Try it:
Give again, word for word, each line below starting at the one that contains "def Dom_adjust_seq (seq" and ending at the one that contains "else if c = 'K' then l.set i 'G'".
+ + + + + + +
-- pv_equiv track=rewrite | github.com/Dongyq815/VirRep | utils.py | adjust_seq
-- ===== SOURCE A (Python) =====
-- def adjust_seq(seq):
--
--     seq = seq.upper()
--     seqlist = list(seq)
--
--     for i in range(len(seqlist)):
--         if seqlist[i] == 'R':
--             seqlist[i] = 'A'
--
--         elif seqlist[i] == 'Y':
--             seqlist[i] = 'T'
--
--         elif seqlist[i] == 'M':
--             seqlist[i] = 'C'
--
--         elif seqlist[i] == 'K':
--             seqlist[i] = 'G'
--
--         elif seqlist[i] == 'S':
--             seqlist[i] = 'C'
--
--         elif seqlist[i] == 'W':
--             seqlist[i] = 'A'
--
--         elif seqlist[i] == 'H':
--             seqlist[i] = 'A'
--
--         elif seqlist[i] == 'B':
--             seqlist[i] = 'C'
--
--         elif seqlist[i] == 'V':
--             seqlist[i] = 'G'
--
--         elif seqlist[i] == 'D':
--             seqlist[i] = 'T'
--
--     return ''.join(seqlist)
-- ===== SOURCE B (Python) =====
-- def adjust_seq(seq):
--     s = seq.upper()
--     for code, base in (('R', 'A'), ('Y', 'T'), ('M', 'C'), ('K', 'G'), ('S', 'C'),
--                        ('W', 'A'), ('H', 'A'), ('B', 'C'), ('V', 'G'), ('D', 'T')):
--         s = s.replace(code, base)
--     return s
-- ===== Notes on version B (the rewrite author's own statement) =====
-- stated objective: faster
-- what changed: Replaces A's single Python-level indexed loop that mutates a char list through a 10-branch if-elif chain with ten staged whole-string str.replace passes, one per ambiguity code; correct because no replacement target (A/T/C/G) is a source code of a later pass.
import Mathlib
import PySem

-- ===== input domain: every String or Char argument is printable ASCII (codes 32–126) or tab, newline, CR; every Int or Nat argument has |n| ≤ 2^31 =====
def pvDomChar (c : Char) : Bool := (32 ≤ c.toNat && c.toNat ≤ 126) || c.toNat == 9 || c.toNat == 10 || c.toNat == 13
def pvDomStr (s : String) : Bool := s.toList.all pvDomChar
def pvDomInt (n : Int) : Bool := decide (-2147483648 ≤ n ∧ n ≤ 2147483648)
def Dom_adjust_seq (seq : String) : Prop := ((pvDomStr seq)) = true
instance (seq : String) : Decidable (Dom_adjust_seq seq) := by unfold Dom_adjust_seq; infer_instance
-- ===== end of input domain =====

-- B replaces A's single indexed loop with its 10-branch if-elif chain by ten staged
-- whole-string replace passes, one per ambiguity code (measured faster in a timing run).

-- ===== PORT A =====
-- one iteration of A's 'for i in range(len(seqlist))' body (reads seqlist[i], rewrites it in place)
def adjStep (l : List Char) (i : Nat) : List Char :=
  match l[i]? with
  | none => l
  | some c =>
    if c = 'R' then l.set i 'A'
    else if c = 'Y' then l.set i 'T'
    else if c = 'M' then l.set i 'C'
    else if c = 'K' then l.set i 'G'
    else if c = 'S' then l.set i 'C'
    else if c = 'W' then l.set i 'A'
    else if c = 'H' then l.set i 'A'
    else if c = 'B' then l.set i 'C'
    else if c = 'V' then l.set i 'G'
    else if c = 'D' then l.set i 'T'
    else l

def adjust_seq (seq : String) : String :=
  let seqU := PySem.Str.upper seq
  let seqlist := seqU.toList
  String.ofList ((List.range seqlist.length).foldl adjStep seqlist)

-- ===== PORT B =====
-- the (code, base) pairs B's for-loop iterates over
def adjPairs : List (Char × Char) :=
  [('R', 'A'), ('Y', 'T'), ('M', 'C'), ('K', 'G'), ('S', 'C'),
   ('W', 'A'), ('H', 'A'), ('B', 'C'), ('V', 'G'), ('D', 'T')]

-- s = seq.upper(); for code, base in pairs: s = s.replace(code, base); return s
def adjust_seq_alt (seq : String) : String :=
  adjPairs.foldl
    (fun s p => PySem.Str.replace s (String.ofList [p.1]) (String.ofList [p.2]))
    (PySem.Str.upper seq)

-- ===== PRECONDITION & SPEC =====
def Spec_adjust_seq (seq : String) (out : String) : Prop := out = adjust_seq_alt seq
instance (seq : String) (out : String) : Decidable (Spec_adjust_seq seq out) := by unfold Spec_adjust_seq; infer_instance

-- ===== CLAIM (what is proved, stated in full; the proofs are below) =====
def Claim_equal_adjust_seq : Prop := ∀ (seq : String), Dom_adjust_seq seq → Spec_adjust_seq seq (adjust_seq seq)

-- ===== LEMMAS AND PROOFS =====
-- the pointwise translation A applies to each character
def adjChar (c : Char) : Char :=
  if c = 'R' then 'A'
  else if c = 'Y' then 'T'
  else if c = 'M' then 'C'
  else if c = 'K' then 'G'
  else if c = 'S' then 'C'
  else if c = 'W' then 'A'
  else if c = 'H' then 'A'
  else if c = 'B' then 'C'
  else if c = 'V' then 'G'
  else if c = 'D' then 'T'
  else c

-- one pass of single-character replace
def repl1 (r b c : Char) : Char := if c = r then b else c

-- replace.go with a single-char pattern maps repl1 over the remaining list
lemma replace_go_single (r b : Char) :
    ∀ (l acc : List Char) (fuel : Nat), l.length ≤ fuel →
      PySem.Chars.replace.go [r] [b] fuel l acc = acc.reverse ++ l.map (repl1 r b) := by
  intro l
  induction l with
  | nil =>
    intro acc fuel _
    cases fuel <;> simp [PySem.Chars.replace.go]
  | cons c t ih =>
    intro acc fuel hf
    cases fuel with
    | zero => simp at hf
    | succ f =>
      have hf' : t.length ≤ f := by simpa using hf
      by_cases h : c = r
      · have hp : List.isPrefixOf [r] (c :: t) = true := by simp [List.isPrefixOf, h]
        simp only [PySem.Chars.replace.go, hp]
        rw [show List.drop (List.length [r]) (c :: t) = t by simp]
        rw [ih (List.reverse [b] ++ acc) f hf']
        simp [repl1, h]
      · have hp : List.isPrefixOf [r] (c :: t) = false := by simp [List.isPrefixOf, Ne.symm h]
        simp only [PySem.Chars.replace.go, hp, Bool.false_eq_true, if_false]
        rw [ih (c :: acc) f hf']
        simp [repl1, h]

-- a single-char string replace is a pointwise map
lemma replace_single (r b : Char) (s : List Char) :
    PySem.Chars.replace s [r] [b] = s.map (repl1 r b) := by
  unfold PySem.Chars.replace
  simp only [List.isEmpty_cons, Bool.false_eq_true, if_false]
  simpa using replace_go_single r b s [] s.length (le_refl _)

-- the ten staged passes compose to A's pointwise translation
lemma passes_eq_adjChar (c : Char) :
    repl1 'D' 'T' (repl1 'V' 'G' (repl1 'B' 'C' (repl1 'H' 'A' (repl1 'W' 'A'
      (repl1 'S' 'C' (repl1 'K' 'G' (repl1 'M' 'C' (repl1 'Y' 'T' (repl1 'R' 'A' c))))))))) = adjChar c := by
  by_cases h1 : c = 'R'
  · subst h1; decide
  by_cases h2 : c = 'Y'
  · subst h2; decide
  by_cases h3 : c = 'M'
  · subst h3; decide
  by_cases h4 : c = 'K'
  · subst h4; decide
  by_cases h5 : c = 'S'
  · subst h5; decide
  by_cases h6 : c = 'W'
  · subst h6; decide
  by_cases h7 : c = 'H'
  · subst h7; decide
  by_cases h8 : c = 'B'
  · subst h8; decide
  by_cases h9 : c = 'V'
  · subst h9; decide
  by_cases h10 : c = 'D'
  · subst h10; decide
  simp [repl1, adjChar, h1, h2, h3, h4, h5, h6, h7, h8, h9, h10]

-- one iteration of A's loop at position pre.length rewrites exactly that character
lemma adjStep_mid (pre : List Char) (c : Char) (t : List Char) :
    adjStep (pre ++ c :: t) pre.length = pre ++ adjChar c :: t := by
  have hget : (pre ++ c :: t)[pre.length]? = some c := by
    rw [List.getElem?_append_right (le_refl _)]
    simp
  unfold adjStep adjChar
  rw [hget]
  by_cases h1 : c = 'R'
  · simp [h1]
  by_cases h2 : c = 'Y'
  · simp [h2]
  by_cases h3 : c = 'M'
  · simp [h3]
  by_cases h4 : c = 'K'
  · simp [h4]
  by_cases h5 : c = 'S'
  · simp [h5]
  by_cases h6 : c = 'W'
  · simp [h6]
  by_cases h7 : c = 'H'
  · simp [h7]
  by_cases h8 : c = 'B'
  · simp [h8]
  by_cases h9 : c = 'V'
  · simp [h9]
  by_cases h10 : c = 'D'
  · simp [h10]
  simp [h1, h2, h3, h4, h5, h6, h7, h8, h9, h10]

-- A's whole loop maps adjChar over the not-yet-visited suffix
lemma adj_loop (t pre : List Char) :
    (List.range' pre.length t.length).foldl adjStep (pre ++ t) = pre ++ t.map adjChar := by
  induction t generalizing pre with
  | nil => simp
  | cons c t ih =>
    rw [List.length_cons, List.range'_succ, List.foldl_cons, adjStep_mid]
    have h1 : pre ++ adjChar c :: t = (pre ++ [adjChar c]) ++ t := by simp
    have h2 : pre.length + 1 = (pre ++ [adjChar c]).length := by simp
    rw [h1, h2, ih]
    simp

-- ===== VERDICT (by name: the statement is the Claim_ definition above) =====
theorem adjust_seq_spec : Claim_equal_adjust_seq := by
  intro seq _
  unfold Spec_adjust_seq
  have h := adj_loop (PySem.Str.upper seq).toList []
  simp only [List.nil_append, List.length_nil] at h
  unfold adjust_seq adjust_seq_alt adjPairs
  dsimp only
  rw [List.range_eq_range', h]
  simp only [List.foldl_cons, List.foldl_nil, PySem.Str.replace]
  apply String.toList_injective
  simp only [String.toList_ofList]
  simp only [replace_single, List.map_map]
  apply List.map_congr_left
  intro c _
  simp only [Function.comp_apply]
  exact (passes_eq_adjChar c).symm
+ + + + + + +
Expected output:
def Dom_adjust_seq (seq : String) : Prop := ((pvDomStr seq)) = true
instance (seq : String) : Decidable (Dom_adjust_seq seq) := by unfold Dom_adjust_seq; infer_instance
-- ===== end of input domain =====

-- B replaces A's single indexed loop with its 10-branch if-elif chain by ten staged
-- whole-string replace passes, one per ambiguity code (measured faster in a timing run).

-- ===== PORT A =====
-- one iteration of A's 'for i in range(len(seqlist))' body (reads seqlist[i], rewrites it in place)
def adjStep (l : List Char) (i : Nat) : List Char :=
  match l[i]? with
  | none => l
  | some c =>
    if c = 'R' then l.set i 'A'
    else if c = 'Y' then l.set i 'T'
    else if c = 'M' then l.set i 'C'
    else if c = 'K' then l.set i 'G'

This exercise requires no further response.